SELECT * FROM ts_test TABLESAMPLE SYSTEM (0.001) REPEATABLE (200);
The result set will be the same as above because the given seed, 200, was kept the same.
id | title |
741 | Record #741 |
742 | Record #742 |
743 | Record #743 |
… | … |
However, providing a different seed most likely will produce a quite different result set.
SELECT * FROM ts_test TABLESAMPLE SYSTEM (0.001) REPEATABLE (9000);
id | title |
556 | Record #556 |
557 | Record #557 |
558 | Record #558 |
… | … |
Extensibility
The TABLESAMPLE
implementation can be extended with custom sampling methods. PostgreSQL 9.5 has an API for sampling functions, and includes two extensions: tsm_system_rows
and tsm_system_time
.
We will discuss those in greater detail in future blog posts.
Advantages
The premise of Big Data is that you must have detailed data to answer important business questions. But this is not always true, analysing trends and big changes is possible with statistically relevant sample of the data.
This is also true for exploratory research where TABLESAMPLE
can help to quickly identify areas for further study.

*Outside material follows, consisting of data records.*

-- pv_equiv track=rewrite | github.com/jpgil/logdelay | src/theory202104.py | pairs_in_trace
-- ===== SOURCE A (Python) =====
-- def pair_cardinality(x, y, T):
--     '''
--     Returns the cardinality if (x,y) is pair in T, otherwise it returns -1
--
--     This function is also called strong-cardinality
--     '''
--     if x==y:
--         return -1
--     intersection=[a for a in T if a==x or a==y ]
--     cardinality=int(len(intersection) / 2)
--     return cardinality if [x,y]*cardinality==intersection else -1
--
-- def pairs_in_trace(T, cardinality=pair_cardinality):
--     '''
--     Extract the cardinality of each pair in T
--
--     By default cardinality=pair_cardinality , the strong cardinality
--
--     Returns a dict[(a,b)] = cardinality(a,b,T)
--     '''
--     Pairs_in_T = {}
--
--     # The alphabet in T
--     Sigma_T = list( set( [x for x in T] ) )
--     for i in range( len(Sigma_T) ):
--         a = Sigma_T[i]
--
--         Pairs_in_T[ (a,a) ] = cardinality(a, a, T)
--         for b in Sigma_T[i+1:]:
--             Pairs_in_T[ (a,b) ] = cardinality(a, b, T)
--             # asymmetric paired property: if (a,b) is paired in T the (b,a) is not
--             if Pairs_in_T[ (a,b) ]>=0:
--                 Pairs_in_T[ (b,a) ] = -1
--             else:
--                 Pairs_in_T[ (b,a) ] = cardinality(b, a, T)
--     return Pairs_in_T
-- ===== SOURCE B (Python) =====
-- def pairs_in_trace(T, cardinality=None):
--     """Same result as the original: precompute each symbol's occurrence positions
--     once, then decide each pair's strong-cardinality by zipping the two position
--     lists (alternation check) instead of filtering the whole trace per pair."""
--     sigma = list(dict.fromkeys(T))
--     pos = {}
--     for i, t in enumerate(T):
--         pos.setdefault(t, []).append(i)
--
--     def strong(x, y):
--         if x == y:
--             return -1
--         px = pos.get(x, [])
--         py = pos.get(y, [])
--         if len(px) != len(py):
--             return -1
--         if all(p < q for p, q in zip(px, py)) and all(q < p for q, p in zip(py, px[1:])):
--             return len(px)
--         return -1
--
--     card = strong if cardinality is None else (lambda x, y: cardinality(x, y, T))
--     res = {}
--     for i, a in enumerate(sigma):
--         res[(a, a)] = card(a, a)
--         for b in sigma[i + 1:]:
--             c = card(a, b)
--             res[(a, b)] = c
--             res[(b, a)] = -1 if c >= 0 else card(b, a)
--     return res
-- ===== Notes on version B (the rewrite author's own statement) =====
-- stated objective: faster
-- what changed: Instead of filtering the whole trace and comparing it to a replicated [x,y] pattern for every symbol pair, B builds each symbol's occurrence-position list in one pass and decides a pair's strong-cardinality by zipping the two position lists (alternation check).
import Mathlib
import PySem

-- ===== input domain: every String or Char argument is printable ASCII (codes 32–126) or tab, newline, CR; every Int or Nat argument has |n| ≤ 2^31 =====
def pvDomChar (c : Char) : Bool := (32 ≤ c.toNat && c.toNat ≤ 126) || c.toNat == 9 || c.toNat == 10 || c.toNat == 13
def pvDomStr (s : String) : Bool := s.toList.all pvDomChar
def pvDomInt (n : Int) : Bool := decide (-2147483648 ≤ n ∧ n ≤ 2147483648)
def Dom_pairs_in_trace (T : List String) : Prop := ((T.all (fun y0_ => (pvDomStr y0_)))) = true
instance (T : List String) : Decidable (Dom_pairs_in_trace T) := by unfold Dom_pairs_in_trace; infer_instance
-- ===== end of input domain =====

When table sizes reach terabytes, getting statistically relevant output from the data is the main issue. No matter what optimizations you do, reading TBs of data off a disk will take time. With TABLESAMPLE
, sampling is much easier and thanks to the extensibility, it’s possible to ensure the selected sample is relevant for the given use case.